A simple treatment would use an periodic array of atomic orbitals, a more complex one would use a periodic array of symmetry-optimized hybrid atomic orbitals that reflect the symmetry of the lattice (If you don't know what that means, don't worry, but don't ask!). Gross picture is similar.
With a big enough piece of metal, there will be defects in the lattice. Bigger and it will be polycrystalline--a bunch of smaller crystals firmly bonded together, but not all in line or parallel. Single crystals of metals exist, but they are very,very tiny. Then add inclusions of different morphology (structure compsed of same atoms), or chemical composition bonded together (like pearlite). Then worry about how big they are, whether there is a grain, etc. To me, these are the things that is metalurgy.
In ferrite, I would suspect that the carbon-iron bonds are made between a symmetry-optimized subset of of the Fe (d3) (and maybe s4) orbitals and the (s2)3(p2) C hybrid orbitals. In other words, the valence band is split into two--part of the Fe electrons are in a band that is used for bonding to C (and maybe Fe) The remaining Fe valence electrons are in one or more other bands. Depending upon the spacing of these bands, some or all may overlap. If the electrons that constitute the Fe-C bonds are lower in energy than the other valence electrons, separated from the remaining valence electron bands by an adequate energy level and totally filled, then they will not be conduction electrons. If all of the above don't apply, then they will be conduction electrons, and "metallic". That's how I see it anyway.
Anway, just wanted to say what anybody knows probably isn't
wrong. The basics still apply ... theoretically. It's just gets a lot more complicated when things get big, bigger than what is commonly thought of as a "molecule". Clearly, as things get big enough, or alloys get complicated enough, it's just too much work to follow this approach and useful results can be obtained by simpler or more empirical methods, such as considering a pool of "free electrons", and it is true that the concepts of bonding taught in basic chemistry and organic chemistry are not extended to materials as I have tried to describe--with-out that extension, an inacurate picture results, much the same a describing astrophysics without using relativity. For real life metalurgical problems I suspect follwing the approach described here might be like describing the dumping of sand from a dumptruck by using the Newtonian dymanics for each individual grain of sand.

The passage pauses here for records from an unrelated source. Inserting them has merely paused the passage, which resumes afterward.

-- pv_equiv track=rewrite | github.com/Fioerd/PDFree | pdf_to_csv_tool.py | _check_column_consistency
-- ===== SOURCE A (Python) =====
-- from typing import Optional
--
-- def _check_column_consistency(rows: list) -> Optional[str]:
--     """
--     Return a warning string if the table has varying column counts,
--     or None if all rows are consistent.
--     """
--     if not rows:
--         return None
--     col_counts = [len(r) for r in rows]
--     unique_counts = set(col_counts)
--     if len(unique_counts) <= 1:
--         return None
--     min_c = min(unique_counts)
--     max_c = max(unique_counts)
--     return (f"Inconsistent column count: rows range from {min_c} to {max_c} columns. "
--             f"Some cells may be misaligned.")
-- ===== SOURCE B (Python) =====
-- from typing import Optional
--
-- def _check_column_consistency(rows: list) -> Optional[str]:
--     """Single pass tracking running min/max column count; no counts list or set."""
--     if not rows:
--         return None
--     min_c = max_c = len(rows[0])
--     for r in rows[1:]:
--         n = len(r)
--         if n < min_c:
--             min_c = n
--         if n > max_c:
--             max_c = n
--     if min_c == max_c:
--         return None
--     return (f"Inconsistent column count: rows range from {min_c} to {max_c} columns. "
--             f"Some cells may be misaligned.")
-- ===== Notes on version B (the rewrite author's own statement) =====
-- stated objective: simpler
-- what changed: Replaces the counts list + set uniqueness check + min/max over the set with one pass that maintains a running min and max column count and compares them.
import Mathlib
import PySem

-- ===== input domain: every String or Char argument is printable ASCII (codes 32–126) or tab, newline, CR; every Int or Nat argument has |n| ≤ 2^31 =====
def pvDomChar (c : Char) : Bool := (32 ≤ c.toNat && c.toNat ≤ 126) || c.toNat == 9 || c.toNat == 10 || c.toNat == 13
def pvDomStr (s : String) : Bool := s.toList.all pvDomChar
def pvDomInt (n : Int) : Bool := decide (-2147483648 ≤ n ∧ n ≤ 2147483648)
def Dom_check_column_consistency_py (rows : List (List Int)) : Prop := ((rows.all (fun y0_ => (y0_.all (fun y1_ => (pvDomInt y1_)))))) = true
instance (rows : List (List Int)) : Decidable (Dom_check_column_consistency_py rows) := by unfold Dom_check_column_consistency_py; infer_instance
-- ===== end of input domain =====

-- B replaces A's counts list + set-uniqueness check + min/max over the set by one
-- running-min/running-max pass; same return value everywhere (objective: simpler).

-- ===== PORT A =====
def check_column_consistency_py (rows : List (List Int)) : Option String :=
  if rows = [] then none
  else
    let col_counts := rows.map (fun r => (r.length : Int))
    let unique_counts := PySem.Set.ofList col_counts
    if PySem.Set.len unique_counts ≤ 1 then none
    else
      let min_c := (PySem.List.min? unique_counts (fun x => x)).getD 0
      let max_c := (PySem.List.max? unique_counts (fun x => x)).getD 0
      some ("Inconsistent column count: rows range from " ++ PySem.Int.toStr min_c
            ++ " to " ++ PySem.Int.toStr max_c ++ " columns. Some cells may be misaligned.")

-- ===== PORT B =====
def check_column_consistency_py_alt (rows : List (List Int)) : Option String :=
  match rows with
  | [] => none
  | r0 :: rest =>
    let p := rest.foldl
      (fun (p : Int × Int) r =>
        let n := (r.length : Int)
        ((if n < p.1 then n else p.1), (if n > p.2 then n else p.2)))
      ((r0.length : Int), (r0.length : Int))
    if p.1 = p.2 then none
    else
      some ("Inconsistent column count: rows range from " ++ PySem.Int.toStr p.1
            ++ " to " ++ PySem.Int.toStr p.2 ++ " columns. Some cells may be misaligned.")

-- ===== PRECONDITION & SPEC =====
def Spec_check_column_consistency_py (rows : List (List Int)) (out : Option String) : Prop := out = check_column_consistency_py_alt rows
instance (rows : List (List Int)) (out : Option String) : Decidable (Spec_check_column_consistency_py rows out) := by unfold Spec_check_column_consistency_py; infer_instance

-- ===== CLAIM (what is proved, stated in full; the proofs are below) =====
def Claim_equal_check_column_consistency_py : Prop := ∀ (rows : List (List Int)), Dom_check_column_consistency_py rows → Spec_check_column_consistency_py rows (check_column_consistency_py rows)

-- ===== LEMMAS AND PROOFS =====

-- B's pair fold is the pair of running min and running max.
theorem pv_fold_pair (t : List Int) (a b : Int) :
    t.foldl (fun (p : Int × Int) n =>
        ((if n < p.1 then n else p.1), (if n > p.2 then n else p.2))) (a, b)
      = (t.foldl min a, t.foldl max b) := by
  induction t generalizing a b with
  | nil => rfl
  | cons x t ih =>
    simp only [List.foldl_cons, ih]
    congr 1
    · rcases lt_or_ge x a with h | h
      · simp [h, le_of_lt h]
      · simp [h, not_lt.mpr h]
    · rcases lt_or_ge b x with h | h
      · simp [h, le_of_lt h]
      · simp [not_lt.mpr h, h]

theorem pv_fmin_mem (c : Int) (t : List Int) : t.foldl min c ∈ c :: t :=
  PySem.List.min?_mem (PySem.List.min?_id_cons (x := c) (t := t))

theorem pv_fmin_le (c : Int) (t : List Int) : ∀ y ∈ c :: t, t.foldl min c ≤ y :=
  PySem.List.min?_isMin (PySem.List.min?_id_cons (x := c) (t := t))

theorem pv_fmax_mem (c : Int) (t : List Int) : t.foldl max c ∈ c :: t :=
  PySem.List.max?_mem (PySem.List.max?_id_cons (x := c) (t := t))

theorem pv_fmax_ge (c : Int) (t : List Int) : ∀ y ∈ c :: t, y ≤ t.foldl max c :=
  PySem.List.max?_isMax (PySem.List.max?_id_cons (x := c) (t := t))

-- a nodup list whose members all equal m has at most one element
theorem pv_nodup_const_len {l : List Int} {m : Int}
    (hn : l.Nodup) (h : ∀ y ∈ l, y = m) : l.length ≤ 1 := by
  match l with
  | [] => simp
  | [x] => simp
  | x :: y :: t =>
    exfalso
    have hx := h x (by simp)
    have hy := h y (by simp)
    have : x ≠ y := by
      have := hn
      simp [List.nodup_cons] at this
      exact fun he => this.1.1 (he ▸ rfl)
    exact this (hx.trans hy.symm)

-- set-size-≤-1 test ↔ running min = running max
theorem pv_cond_iff (c : Int) (t : List Int) :
    ((PySem.Set.ofList (c :: t)).length ≤ 1) ↔ (t.foldl min c = t.foldl max c) := by
  constructor
  · intro hlen
    have hall : ∀ y ∈ c :: t, y = c := by
      intro y hy
      have hyS : y ∈ PySem.Set.ofList (c :: t) := (PySem.Set.mem_ofList _ _).mpr hy
      have hcS : c ∈ PySem.Set.ofList (c :: t) := (PySem.Set.mem_ofList _ _).mpr (by simp)
      match hS : PySem.Set.ofList (c :: t) with
      | [] => rw [hS] at hyS; simp at hyS
      | [z] => rw [hS] at hyS hcS; simp at hyS hcS; rw [hyS, hcS]
      | z :: w :: r => rw [hS] at hlen; simp at hlen
    have h1 := hall _ (pv_fmin_mem c t)
    have h2 := hall _ (pv_fmax_mem c t)
    rw [h1, h2]
  · intro heq
    have hall : ∀ y ∈ PySem.Set.ofList (c :: t), y = t.foldl min c := by
      intro y hy
      have hyL : y ∈ c :: t := (PySem.Set.mem_ofList _ _).mp hy
      have h1 := pv_fmin_le c t y hyL
      have h2 := pv_fmax_ge c t y hyL
      rw [← heq] at h2
      omega
    exact pv_nodup_const_len (PySem.Set.nodup_ofList _) hall

-- in the inconsistent case, min over the set = running min over the list
theorem pv_min_eq (c : Int) (t : List Int) :
    (PySem.List.min? (PySem.Set.ofList (c :: t)) (fun x => x)).getD 0 = t.foldl min c := by
  have hcS : c ∈ PySem.Set.ofList (c :: t) := (PySem.Set.mem_ofList _ _).mpr (by simp)
  match hS : PySem.Set.ofList (c :: t) with
  | [] => rw [hS] at hcS; simp at hcS
  | z :: r =>
    rw [PySem.List.min?_id_cons, Option.getD_some]
    have hmemS : r.foldl min z ∈ z :: r := pv_fmin_mem z r
    have hmemL : r.foldl min z ∈ c :: t := by
      rw [← PySem.Set.mem_ofList (c :: t) _, hS]; exact hmemS
    have hminL_memS : t.foldl min c ∈ z :: r := by
      rw [← hS, PySem.Set.mem_ofList _ _]; exact pv_fmin_mem c t
    have h1 := pv_fmin_le c t _ hmemL
    have h2 := pv_fmin_le z r _ hminL_memS
    omega

theorem pv_max_eq (c : Int) (t : List Int) :
    (PySem.List.max? (PySem.Set.ofList (c :: t)) (fun x => x)).getD 0 = t.foldl max c := by
  have hcS : c ∈ PySem.Set.ofList (c :: t) := (PySem.Set.mem_ofList _ _).mpr (by simp)
  match hS : PySem.Set.ofList (c :: t) with
  | [] => rw [hS] at hcS; simp at hcS
  | z :: r =>
    rw [PySem.List.max?_id_cons, Option.getD_some]
    have hmemL : r.foldl max z ∈ c :: t := by
      rw [← PySem.Set.mem_ofList (c :: t) _, hS]; exact pv_fmax_mem z r
    have hmaxL_memS : t.foldl max c ∈ z :: r := by
      rw [← hS, PySem.Set.mem_ofList _ _]; exact pv_fmax_mem c t
    have h1 := pv_fmax_ge c t _ hmemL
    have h2 := pv_fmax_ge z r _ hmaxL_memS
    omega

-- ===== VERDICT (by name: the statement is the Claim_ definition above) =====
theorem check_column_consistency_py_spec : Claim_equal_check_column_consistency_py := by
  intro rows _
  unfold Spec_check_column_consistency_py check_column_consistency_py check_column_consistency_py_alt
  match rows with
  | [] => rfl
  | r0 :: rest =>
    simp only [reduceCtorEq, if_false, List.map_cons]
    set c : Int := (r0.length : Int) with hc
    set t : List Int := rest.map (fun r => (r.length : Int)) with ht
    have hfold := pv_fold_pair (rest.map (fun r => (r.length : Int))) c c
    rw [List.foldl_map] at hfold
    simp only [hfold]
    have hlen : PySem.Set.len (PySem.Set.ofList (c :: t)) ≤ 1
        ↔ (PySem.Set.ofList (c :: t)).length ≤ 1 := by
      simp [PySem.Set.len]
    by_cases hcase : t.foldl min c = t.foldl max c
    · rw [if_pos (hlen.mpr ((pv_cond_iff c t).mpr hcase)), if_pos hcase]
    · rw [if_neg (fun h => hcase ((pv_cond_iff c t).mp (hlen.mp h))), if_neg hcase,
        pv_min_eq, pv_max_eq]
-- pv_equiv track=rewrite | github.com/mzheng27/Texts_Similarity | Compare texts.py | sentence_lengths_help
-- ===== SOURCE A (Python) =====
-- def sentence_lengths_help(s):
--     """helper function to define the length of the sentence
--         input: s is a string
--     """
--     string = s.split()
--     a = 0
--     b = []
--     for x in string:
--         if x[-1] not in '.!?':
--             a += 1
--         else:
--             b += [a+1]
--             a = 0
--     return b
-- ===== SOURCE B (Python) =====
-- def sentence_lengths_help(s):
--     def go(words, k):
--         if not words:
--             return []
--         if words[0][-1] in '.!?':
--             return [k + 1] + go(words[1:], 0)
--         return go(words[1:], k + 1)
--     return go(s.split(), 0)
-- ===== Notes on version B (the rewrite author's own statement) =====
-- stated objective: alternative
-- what changed: B replaces A's iterative loop that appends each finished count to an accumulator list with a recursive decomposition over the word list that builds the result front-to-back by consing, carrying only the pending word count.
import Mathlib
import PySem

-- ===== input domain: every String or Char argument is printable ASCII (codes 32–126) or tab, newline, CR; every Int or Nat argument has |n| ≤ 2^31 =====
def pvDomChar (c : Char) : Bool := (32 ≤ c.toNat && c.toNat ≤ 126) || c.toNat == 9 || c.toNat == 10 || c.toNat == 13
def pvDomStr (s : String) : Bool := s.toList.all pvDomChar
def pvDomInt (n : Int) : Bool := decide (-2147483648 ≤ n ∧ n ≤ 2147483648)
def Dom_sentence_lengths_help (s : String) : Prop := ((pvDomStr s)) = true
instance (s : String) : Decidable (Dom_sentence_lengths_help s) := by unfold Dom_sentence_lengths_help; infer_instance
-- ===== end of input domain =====

-- B replaces A's append-to-accumulator loop by a recursion that conses the result front-to-back (objective: alternative decomposition).

-- ===== PORT A =====
-- x[-1] in '.!?' ; the `none` case of pyGet? (empty word) is unreachable: s.split() yields nonempty words
def pvATerm (x : String) : Bool :=
  match PySem.Str.pyGet? x (-1) with
  | some c => (".!?".toList).contains c
  | none => false

def sentence_lengths_help (s : String) : List Int :=
  (((PySem.Str.split₀ s).foldl
      (fun (st : Int × List Int) x =>
        if !(pvATerm x) then (st.1 + 1, st.2) else (0, st.2 ++ [st.1 + 1]))
      (0, []))).2

-- ===== PORT B =====
-- words[0][-1] in '.!?' ; `none` (empty word) unreachable for the same reason
def pvBTerm (x : String) : Bool :=
  match PySem.Str.pyGet? x (-1) with
  | some c => (".!?".toList).contains c
  | none => false

def pvBGo : List String → Int → List Int
  | [], _ => []
  | x :: rest, k => if pvBTerm x then (k + 1) :: pvBGo rest 0 else pvBGo rest (k + 1)

def sentence_lengths_help_alt (s : String) : List Int :=
  pvBGo (PySem.Str.split₀ s) 0

-- ===== PRECONDITION & SPEC =====
def Spec_sentence_lengths_help (s : String) (out : List Int) : Prop := out = sentence_lengths_help_alt s
instance (s : String) (out : List Int) : Decidable (Spec_sentence_lengths_help s out) := by unfold Spec_sentence_lengths_help; infer_instance

-- ===== CLAIM (what is proved, stated in full; the proofs are below) =====
def Claim_equal_sentence_lengths_help : Prop := ∀ (s : String), Dom_sentence_lengths_help s → Spec_sentence_lengths_help s (sentence_lengths_help s)

-- ===== LEMMAS AND PROOFS =====

-- loop invariant: A's fold with pending count a and accumulator acc yields acc ++ pvBGo ws a
theorem pv_inv (ws : List String) :
    ∀ (a : Int) (acc : List Int),
    (ws.foldl
        (fun (st : Int × List Int) x =>
          if !(pvATerm x) then (st.1 + 1, st.2) else (0, st.2 ++ [st.1 + 1]))
        (a, acc)).2
    = acc ++ pvBGo ws a := by
  induction ws with
  | nil => intro a acc; simp [pvBGo]
  | cons x xs ih =>
    intro a acc
    by_cases hx : pvATerm x
    · have hb : pvBTerm x = true := hx
      simp only [List.foldl, hx, Bool.not_true, Bool.false_eq_true, if_false, pvBGo, hb, if_true]
      rw [ih 0 (acc ++ [a + 1])]
      simp
    · have hb : pvBTerm x = false := by rwa [Bool.not_eq_true] at hx
      rw [Bool.not_eq_true] at hx
      simp only [List.foldl, hx, Bool.not_false, if_true, pvBGo, hb, Bool.false_eq_true, if_false]
      exact ih (a + 1) acc

-- ===== VERDICT (by name: the statement is the Claim_ definition above) =====
theorem sentence_lengths_help_spec : Claim_equal_sentence_lengths_help := by
  intro s _
  unfold Spec_sentence_lengths_help sentence_lengths_help sentence_lengths_help_alt
  exact pv_inv (PySem.Str.split₀ s) 0 []
-- final dict getD after a fold of inserts with pairwise-distinct keys

lemma pv_getD_foldl_insert {κ ν : Type} [BEq κ] [LawfulBEq κ] (u : List (κ × ν))
    (hn : (u.map Prod.fst).Nodup) (d : PySem.Dict κ ν) (k : κ) (dflt : ν) :
    (u.foldl (fun d p => d.insert p.1 p.2) d).getD k dflt =
      match u.find? (fun p => p.1 == k) with
      | some p => p.2
      | none => d.getD k dflt := by
  induction u generalizing d with
  | nil => simp
  | cons p rest ih =>
    simp only [List.map_cons, List.nodup_cons] at hn
    simp only [List.foldl_cons, List.find?_cons]
    by_cases hk : p.1 = k
    · have hfind : rest.find? (fun q => q.1 == k) = none := by
        rw [List.find?_eq_none]
        intro q hq
        simp only [beq_iff_eq]
        intro h
        apply hn.1
        have : q.1 ∈ rest.map Prod.fst := List.mem_map_of_mem hq
        rwa [h, ← hk] at this
      rw [ih hn.2, hfind]
      simp [hk, PySem.Dict.getD_insert_self]
    · have : (p.1 == k) = false := by simp [hk]
      rw [ih hn.2, this]
      cases hfind : rest.find? (fun q => q.1 == k) with
      | some q => simp
      | none => simp [PySem.Dict.getD_insert_of_ne _ _ _ (Ne.symm hk)]

lemma pv_find?_of_mem {κ ν : Type} [BEq κ] [LawfulBEq κ] {u : List (κ × ν)}
    (hn : (u.map Prod.fst).Nodup) {k : κ} {v : ν} (hm : (k, v) ∈ u) :
    u.find? (fun p => p.1 == k) = some (k, v) := by
  induction u with
  | nil => simp at hm
  | cons p rest ih =>
    simp only [List.map_cons, List.nodup_cons] at hn
    rcases List.mem_cons.mp hm with h | h
    · subst h; simp
    · have hne : p.1 ≠ k := by
        intro he
        apply hn.1
        have : (k, v).1 ∈ rest.map Prod.fst := List.mem_map_of_mem h
        rwa [← he] at this
      simp only [List.find?_cons, show (p.1 == k) = false by simp [hne]]
      exact ih hn.2 h
-- pv_equiv track=rewrite | github.com/Iskandar-Muzaffar/CP125-Class-Repo | labs/lab05/exercise3/exercise3.py | find_bottleneck_index
-- ===== SOURCE A (Python) =====
-- def find_bottleneck_index(traceroute):
--
--     """
--     Find the index of the hop where the largest latency jump begins.
--     """
--
--     largest_latency = 0
--     bottleneck_index = 0
--
--     for i in range (1, len(traceroute)):
--         if traceroute[i][1] - traceroute[i-1][1] > largest_latency:
--             largest_latency = traceroute[i][1] - traceroute[i-1][1]
--             bottleneck_index = i-1
--
--     return bottleneck_index
-- ===== SOURCE B (Python) =====
-- def find_bottleneck_index(traceroute):
--     """
--     Find the index of the hop where the largest latency jump begins.
--     """
--     jumps = [traceroute[i][1] - traceroute[i - 1][1] for i in range(1, len(traceroute))]
--     if not jumps or max(jumps) <= 0:
--         return 0
--     return jumps.index(max(jumps))
-- ===== Notes on version B (the rewrite author's own statement) =====
-- stated objective: alternative
-- what changed: Replaces the single running-max-with-index loop by a build-then-reduce decomposition: first materialise the list of consecutive latency differences, then return 0 if it is empty or its maximum is not positive, else the first index of that maximum.
import Mathlib
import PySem

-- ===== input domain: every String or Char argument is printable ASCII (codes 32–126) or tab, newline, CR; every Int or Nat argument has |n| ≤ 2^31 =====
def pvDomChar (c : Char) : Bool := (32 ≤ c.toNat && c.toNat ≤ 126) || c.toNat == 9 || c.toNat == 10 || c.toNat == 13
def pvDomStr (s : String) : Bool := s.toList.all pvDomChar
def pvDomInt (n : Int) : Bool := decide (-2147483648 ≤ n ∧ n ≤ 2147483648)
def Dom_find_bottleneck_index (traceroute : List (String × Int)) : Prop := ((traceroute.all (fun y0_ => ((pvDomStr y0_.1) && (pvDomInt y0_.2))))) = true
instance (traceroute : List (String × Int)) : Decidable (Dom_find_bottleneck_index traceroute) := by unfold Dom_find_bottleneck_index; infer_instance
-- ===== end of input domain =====

-- B replaces A's running-max loop by a build-jumps-list-then-argmax decomposition (alternative, same cost).


-- ===== PORT A =====
-- Literal port of A's loop 'for i in range(1, len(traceroute))' carrying (largest_latency, bottleneck_index).
-- traceroute[i] / traceroute[i-1] are ported with pyGetD: every index the range produces is in bounds, so this is exact.
def find_bottleneck_index (traceroute : List (String × Int)) : Int :=
  ((PySem.List.pyRange 1 (traceroute.length : Int) 1).foldl
    (fun (s : Int × Int) i =>
      if (PySem.List.pyGetD traceroute i ("", 0)).2
           - (PySem.List.pyGetD traceroute (i-1) ("", 0)).2 > s.1
      then ((PySem.List.pyGetD traceroute i ("", 0)).2
              - (PySem.List.pyGetD traceroute (i-1) ("", 0)).2, i - 1)
      else s)
    ((0 : Int), (0 : Int))).2

-- ===== PORT B =====
-- Literal port of Source B: jumps list comprehension, then the guard 'not jumps or max(jumps) <= 0',
-- else jumps.index(max(jumps)).  max(jumps) is PySem.List.max? (none ↔ empty list, matching 'not jumps');
-- jumps.index is index?, total here since the maximum is a member (getD 0 is never the default).
def find_bottleneck_index_alt (traceroute : List (String × Int)) : Int :=
  let jumps := (PySem.List.pyRange 1 (traceroute.length : Int) 1).map
    (fun i => (PySem.List.pyGetD traceroute i ("", 0)).2
                - (PySem.List.pyGetD traceroute (i-1) ("", 0)).2)
  match PySem.List.max? jumps (fun y => y) with
  | none => 0
  | some m => if m ≤ 0 then 0 else ((PySem.List.index? jumps m).getD 0 : Int)

-- ===== PRECONDITION & SPEC =====
def Spec_find_bottleneck_index (traceroute : List (String × Int)) (out : Int) : Prop := out = find_bottleneck_index_alt traceroute
instance (traceroute : List (String × Int)) (out : Int) : Decidable (Spec_find_bottleneck_index traceroute out) := by unfold Spec_find_bottleneck_index; infer_instance

-- ===== CLAIM (what is proved, stated in full; the proofs are below) =====
def Claim_equal_find_bottleneck_index : Prop := ∀ (traceroute : List (String × Int)), Dom_find_bottleneck_index traceroute → Spec_find_bottleneck_index traceroute (find_bottleneck_index traceroute)

-- ===== LEMMAS AND PROOFS =====

-- running max over a list commutes with an outer max on the seed
theorem pv_foldl_max_shift (l : List Int) : ∀ (a b : Int), l.foldl max (max a b) = max a (l.foldl max b) := by
  induction l with
  | nil => intro a b; rfl
  | cons h t ih =>
    intro a b
    simp only [List.foldl_cons]
    rw [max_assoc, ih]

-- the common reduction target: A's loop state expressed through the jumps list
def pvTarget (js : List Int) : Int :=
  if js.foldl max 0 ≤ 0 then 0 else ((PySem.List.index? js (js.foldl max 0)).getD 0 : Int)

-- core invariant of A's loop: folding over range(1, n+1) computes the running max of the jump
-- values seeded with 0, paired with the first index attaining it if it is positive, else 0
theorem pv_core (f : Int → Int) : ∀ (n : Nat),
    ((PySem.List.pyRange 1 ((n : Int) + 1) 1).foldl
      (fun (s : Int × Int) i => if f i > s.1 then (f i, i - 1) else s)
      ((0 : Int), (0 : Int)))
    = (((PySem.List.pyRange 1 ((n : Int) + 1) 1).map f).foldl max 0,
       pvTarget ((PySem.List.pyRange 1 ((n : Int) + 1) 1).map f)) := by
  intro n
  induction n with
  | zero =>
    rw [PySem.List.pyRange_one_eq_nil (by norm_num)]
    simp [pvTarget]
  | succ n ih =>
    have hb : (((n + 1 : Nat)) : Int) + 1 = ((n : Int) + 1) + 1 := by push_cast; ring
    rw [hb, PySem.List.pyRange_one_succ_right (by omega)]
    have hlen : ((PySem.List.pyRange 1 ((n : Int) + 1) 1).map f).length = n := by
      simp [PySem.List.length_pyRange_one]
    rw [List.foldl_append, List.map_append, List.foldl_append, ih]
    simp only [List.foldl_cons, List.foldl_nil, List.map_cons, List.map_nil]
    have harith : ((n : Int) + 1) - 1 = (n : Int) := by ring
    rw [harith]
    generalize hjs : (PySem.List.pyRange 1 ((n : Int) + 1) 1).map f = js at hlen ⊢
    generalize hx : f ((n : Int) + 1) = x
    have hM0 : (0 : Int) ≤ js.foldl max 0 := (PySem.List.le_foldl_max js 0).1
    have happ : List.foldl max 0 (js ++ [x]) = max (js.foldl max 0) x := by
      rw [List.foldl_append]; simp
    by_cases hgt : x > js.foldl max 0
    · rw [if_pos hgt]
      have hMx : max (js.foldl max 0) x = x := max_eq_right hgt.le
      have hnot : x ∉ js := fun hmem =>
        absurd ((PySem.List.le_foldl_max js 0).2 x hmem) (not_le.mpr hgt)
      rw [hMx]
      refine Prod.ext rfl ?_
      simp only [pvTarget, happ, hMx]
      rw [if_neg (by omega : ¬ x ≤ 0),
        PySem.List.index?_append_singleton_self js x hnot]
      simp [hlen]
    · rw [if_neg hgt]
      have hMx : max (js.foldl max 0) x = js.foldl max 0 := max_eq_left (not_lt.mp hgt)
      rw [hMx]
      refine Prod.ext rfl ?_
      simp only [pvTarget, happ, hMx]
      by_cases hM : js.foldl max 0 ≤ 0
      · rw [if_pos hM, if_pos hM]
      · have hmem : js.foldl max 0 ∈ js := by
          rcases PySem.List.foldl_max_mem js 0 with h | h
          · omega
          · exact h
        rw [if_neg hM, if_neg hM, PySem.List.index?_append_of_mem [x] hmem]

-- B's max?/index? formulation equals the common reduction target
theorem pv_alt_eq_target (traceroute : List (String × Int)) :
    find_bottleneck_index_alt traceroute
    = pvTarget ((PySem.List.pyRange 1 (traceroute.length : Int) 1).map
        (fun i => (PySem.List.pyGetD traceroute i ("", 0)).2
                    - (PySem.List.pyGetD traceroute (i-1) ("", 0)).2)) := by
  simp only [find_bottleneck_index_alt]
  generalize (PySem.List.pyRange 1 (traceroute.length : Int) 1).map
      (fun i => (PySem.List.pyGetD traceroute i ("", 0)).2
                  - (PySem.List.pyGetD traceroute (i-1) ("", 0)).2) = js
  cases js with
  | nil => simp [PySem.List.max?, pvTarget]
  | cons h t =>
    rw [PySem.List.max?_id_cons]
    have hM : (h :: t).foldl max 0 = max 0 (t.foldl max h) := by
      simp only [List.foldl_cons]
      rw [show (max (0 : Int) h) = max 0 h from rfl, pv_foldl_max_shift]
    simp only [pvTarget, hM]
    by_cases hm : t.foldl max h ≤ 0
    · rw [if_pos hm, if_pos (by omega : max (0 : Int) (t.foldl max h) ≤ 0)]
    · rw [if_neg hm, if_neg (by omega : ¬ max (0 : Int) (t.foldl max h) ≤ 0),
        max_eq_right (by omega : (0 : Int) ≤ t.foldl max h)]

-- ===== VERDICT (by name: the statement is the Claim_ definition above) =====
theorem find_bottleneck_index_spec : Claim_equal_find_bottleneck_index := by
  intro tr _
  unfold Spec_find_bottleneck_index find_bottleneck_index
  rw [pv_alt_eq_target]
  cases hn : tr.length with
  | zero =>
    simp only [Nat.cast_zero]
    rw [PySem.List.pyRange_one_eq_nil (by omega)]
    simp [pvTarget]
  | succ n =>
    have hb : ((n + 1 : Nat) : Int) = (n : Int) + 1 := by push_cast; ring
    rw [hb, pv_core (fun i => (PySem.List.pyGetD tr i ("", 0)).2
            - (PySem.List.pyGetD tr (i-1) ("", 0)).2) n]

But the places in bewtween the extremes are where some fascinating new stuff is being developed, like how many atoms does it take to make a transistor, and the field of nanotechnology. Also think of the advances made recently in weather modeling and climate prediction made possible by combining fundamental priciples with massive brute force computing--viewing real life problems from this angle may be possible one day.
Sorry to ramble , I'm just a dumbazz chemist,waxin philosophical after a few beers. Apologies if it makes no sense. But in theory, it's possible to skin the cat starting at either end.
OK Mete, rip me apart!
Back to normal programming.
That does make things perfectly clear!